┌──

-- pv_equiv track=rewrite | github.com/davidszkl/ft_ls | test/test.py | find_first_difference
-- ===== SOURCE A (Python) =====
-- def find_first_difference(str1, str2):
--     min_length = min(len(str1), len(str2))
--
--     for i in range(min_length):
--         if str1[i] != str2[i]:
--             return i
--
--     if len(str1) != len(str2):
--         return min_length
--
--     return None
-- ===== SOURCE B (Python) =====
-- def find_first_difference(str1, str2):
--     # Binary search for the length of the longest common prefix using
--     # whole-slice comparisons (C-level), instead of a per-character scan.
--     lo, hi = 0, min(len(str1), len(str2))
--     while lo < hi:
--         mid = (lo + hi + 1) // 2
--         if str1[:mid] == str2[:mid]:
--             lo = mid
--         else:
--             hi = mid - 1
--     if lo == len(str1) == len(str2):
--         return None
--     return lo
-- ===== Notes on version B (the rewrite author's own statement) =====
-- stated objective: faster
-- what changed: Replaced A's linear per-character scan (plus separate post-loop length check) by a binary search for the longest-common-prefix length using whole-slice equality comparisons, then deriving the answer from that length.
import Mathlib
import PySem

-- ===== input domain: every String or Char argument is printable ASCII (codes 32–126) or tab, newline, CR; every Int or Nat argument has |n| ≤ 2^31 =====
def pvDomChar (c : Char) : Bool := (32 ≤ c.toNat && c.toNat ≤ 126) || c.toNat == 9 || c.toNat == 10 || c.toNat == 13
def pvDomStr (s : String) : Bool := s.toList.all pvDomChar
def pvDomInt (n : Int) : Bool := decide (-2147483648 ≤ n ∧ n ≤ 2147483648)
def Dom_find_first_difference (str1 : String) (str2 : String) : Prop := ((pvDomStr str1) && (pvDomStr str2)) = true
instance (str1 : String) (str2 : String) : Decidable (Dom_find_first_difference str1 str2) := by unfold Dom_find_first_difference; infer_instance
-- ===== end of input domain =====

-- B replaces A's linear per-character scan by a binary search for the longest common
-- prefix length via slice comparisons; measurably faster on large inputs (constant factor).


-- ===== PORT A =====
-- `for i in range(min_length): if str1[i] != str2[i]: return i` — fuel counts remaining
-- iterations, i is the running index into the full lists (exact: all indices are in range).
def ffdLoopA (l1 l2 : List Char) (i : Nat) : Nat → Option Int
  | 0 => none
  | n + 1 =>
      if PySem.List.pyGet? l1 (i : Int) ≠ PySem.List.pyGet? l2 (i : Int) then some (i : Int)
      else ffdLoopA l1 l2 (i + 1) n

def find_first_difference (str1 : String) (str2 : String) : Option Int :=
  let l1 := str1.toList
  let l2 := str2.toList
  let min_length := min l1.length l2.length
  match ffdLoopA l1 l2 0 min_length with
  | some i => some i
  | none => if l1.length ≠ l2.length then some (min_length : Int) else none

-- ===== PORT B =====
-- `while lo < hi: mid = (lo+hi+1)//2; if str1[:mid] == str2[:mid]: lo = mid else: hi = mid-1`
-- str[:mid] with 0 ≤ mid is exactly List.take mid; the loop terminates as hi - lo shrinks.
def ffdSearch (l1 l2 : List Char) (lo hi : Nat) : Nat :=
  if h : lo < hi then
    -- (lo+hi+1)//2 on nonnegative Nats: Nat division coincides with Python floor division here
    let mid := (lo + hi + 1) / 2
    if l1.take mid = l2.take mid then ffdSearch l1 l2 mid hi
    else ffdSearch l1 l2 lo (mid - 1)
  else lo
termination_by hi - lo
decreasing_by all_goals omega

def find_first_difference_alt (str1 : String) (str2 : String) : Option Int :=
  let l1 := str1.toList
  let l2 := str2.toList
  let lo := ffdSearch l1 l2 0 (min l1.length l2.length)
  if lo = l1.length ∧ l1.length = l2.length then none else some (lo : Int)

-- ===== PRECONDITION & SPEC =====
def Spec_find_first_difference (str1 : String) (str2 : String) (out : Option Int) : Prop := out = find_first_difference_alt str1 str2
instance (str1 : String) (str2 : String) (out : Option Int) : Decidable (Spec_find_first_difference str1 str2 out) := by unfold Spec_find_first_difference; infer_instance

-- ===== CLAIM (what is proved, stated in full; the proofs are below) =====
def Claim_equal_find_first_difference : Prop := ∀ (str1 : String) (str2 : String), Dom_find_first_difference str1 str2 → Spec_find_first_difference str1 str2 (find_first_difference str1 str2)

-- ===== LEMMAS AND PROOFS =====

-- length of the longest common prefix: the reference both ports are related to
def pvLcp : List Char → List Char → Nat
  | a :: xs, b :: ys => if a = b then pvLcp xs ys + 1 else 0
  | _, _ => 0

theorem pvLcp_le_min (l1 l2 : List Char) : pvLcp l1 l2 ≤ min l1.length l2.length := by
  induction l1 generalizing l2 with
  | nil => simp [pvLcp]
  | cons a xs ih =>
      cases l2 with
      | nil => simp [pvLcp]
      | cons b ys =>
          by_cases h : a = b
          · have := ih ys; simp [pvLcp, h]; omega
          · simp [pvLcp, h]

theorem take_eq_iff_le_lcp (l1 l2 : List Char) (k : Nat) (hk : k ≤ min l1.length l2.length) :
    l1.take k = l2.take k ↔ k ≤ pvLcp l1 l2 := by
  induction l1 generalizing l2 k with
  | nil => simp at hk; simp [hk, pvLcp]
  | cons a xs ih =>
      cases l2 with
      | nil => simp at hk; simp [hk, pvLcp]
      | cons b ys =>
          cases k with
          | zero => simp
          | succ k =>
              simp only [List.take_succ_cons, List.cons.injEq]
              by_cases h : a = b
              · have hk' : k ≤ min xs.length ys.length := by
                  simp at hk; omega
                rw [ih ys k hk']
                simp [pvLcp, h]
              · simp [pvLcp, h]

theorem ffdLoopA_shift (l1 l2 : List Char) (x y : Char) (i n : Nat) :
    ffdLoopA (x :: l1) (y :: l2) (i + 1) n = (ffdLoopA l1 l2 i n).map (· + 1) := by
  induction n generalizing i with
  | zero => simp [ffdLoopA]
  | succ n ih =>
      simp only [ffdLoopA]
      have h1 : PySem.List.pyGet? (x :: l1) ((i + 1 : Nat) : Int)
          = PySem.List.pyGet? l1 (i : Int) := by
        push_cast
        exact PySem.List.pyGet?_cons_succ ..
      have h2 : PySem.List.pyGet? (y :: l2) ((i + 1 : Nat) : Int)
          = PySem.List.pyGet? l2 (i : Int) := by
        push_cast
        exact PySem.List.pyGet?_cons_succ ..
      rw [h1, h2]
      split
      · simp
      · exact ih (i + 1)

-- A's scan returns the lcp length when it is a real mismatch position, none otherwise
theorem ffdLoopA_eq_lcp (l1 l2 : List Char) :
    ffdLoopA l1 l2 0 (min l1.length l2.length)
      = if pvLcp l1 l2 < min l1.length l2.length then some ((pvLcp l1 l2 : Nat) : Int) else none := by
  induction l1 generalizing l2 with
  | nil => simp [ffdLoopA]
  | cons x xs ih =>
      cases l2 with
      | nil => simp [ffdLoopA]
      | cons y ys =>
          have hmin : min (x :: xs).length (y :: ys).length = min xs.length ys.length + 1 := by
            simp [Nat.succ_min_succ]
          rw [hmin]
          simp only [ffdLoopA]
          have hx : PySem.List.pyGet? (x :: xs) ((0 : Nat) : Int) = some x := by simp
          have hy : PySem.List.pyGet? (y :: ys) ((0 : Nat) : Int) = some y := by simp
          rw [hx, hy]
          by_cases hxy : x = y
          · subst hxy
            simp only [ne_eq, not_true_eq_false, if_false]
            have : (0 : Nat) + 1 = 1 := rfl
            rw [show (1 : Nat) = 0 + 1 from rfl, ffdLoopA_shift, ih ys]
            by_cases h : pvLcp xs ys < min xs.length ys.length
            · simp only [pvLcp, if_true]
              have hlt : pvLcp xs ys + 1 < min xs.length ys.length + 1 := by omega
              simp [h, hlt]
            · simp only [pvLcp, if_true]
              have hlt : ¬ (pvLcp xs ys + 1 < min xs.length ys.length + 1) := by omega
              simp [h, hlt]
          · simp [hxy, pvLcp]

-- the binary search computes exactly the lcp length
theorem ffdSearch_eq_lcp (l1 l2 : List Char) :
    ∀ (n lo hi : Nat), hi - lo ≤ n → lo ≤ pvLcp l1 l2 → pvLcp l1 l2 ≤ hi →
      hi ≤ min l1.length l2.length → ffdSearch l1 l2 lo hi = pvLcp l1 l2 := by
  intro n
  induction n with
  | zero =>
      intro lo hi hn h1 h2 h3
      have hlt : ¬ lo < hi := by omega
      rw [ffdSearch]
      simp [hlt]
      omega
  | succ n ih =>
      intro lo hi hn h1 h2 h3
      rw [ffdSearch]
      by_cases hlt : lo < hi
      · simp only [hlt, dif_pos]
        have hmid1 : lo < (lo + hi + 1) / 2 := by omega
        have hmid2 : (lo + hi + 1) / 2 ≤ hi := by omega
        by_cases heq : l1.take ((lo + hi + 1) / 2) = l2.take ((lo + hi + 1) / 2)
        · have hle : (lo + hi + 1) / 2 ≤ pvLcp l1 l2 :=
            (take_eq_iff_le_lcp l1 l2 _ (by omega)).mp heq
          simp only [heq, if_pos]
          exact ih _ hi (by omega) hle h2 h3
        · have hgt : ¬ ((lo + hi + 1) / 2 ≤ pvLcp l1 l2) := fun h =>
            heq ((take_eq_iff_le_lcp l1 l2 _ (by omega)).mpr h)
          simp only [heq, if_neg, not_false_iff]
          exact ih lo _ (by omega) h1 (by omega) (by omega)
      · simp [hlt]
        omega

-- ===== VERDICT (by name: the statement is the Claim_ definition above) =====
theorem find_first_difference_spec : Claim_equal_find_first_difference := by
  intro str1 str2 _
  unfold Spec_find_first_difference find_first_difference find_first_difference_alt
  dsimp only
  set l1 := str1.toList
  set l2 := str2.toList
  have hlcp := pvLcp_le_min l1 l2
  rw [ffdLoopA_eq_lcp, ffdSearch_eq_lcp l1 l2 (min l1.length l2.length) 0 _ (by omega) (by omega) hlcp (le_refl _)]
  by_cases h : pvLcp l1 l2 < min l1.length l2.length
  · have hnot : ¬ (pvLcp l1 l2 = l1.length ∧ l1.length = l2.length) := by omega
    simp [h, hnot]
  · by_cases hlen : l1.length = l2.length
    · have : pvLcp l1 l2 = l1.length ∧ l1.length = l2.length := by omega
      simp [hlen, this]
    · have hnot : ¬ (pvLcp l1 l2 = l1.length ∧ l1.length = l2.length) := by simp [hlen]
      have : pvLcp l1 l2 = min l1.length l2.length := by omega
      simp [hlen, this]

└──

▶ Task to carry out
Among the lines above, return those that contain the string "longest".

▶ Result
--     # Binary search for the length of the longest common prefix using
-- what changed: Replaced A's linear per-character scan (plus separate post-loop length check) by a binary search for the longest-common-prefix length using whole-slice equality comparisons, then deriving the answer from that length.
-- B replaces A's linear per-character scan by a binary search for the longest common
-- length of the longest common prefix: the reference both ports are related to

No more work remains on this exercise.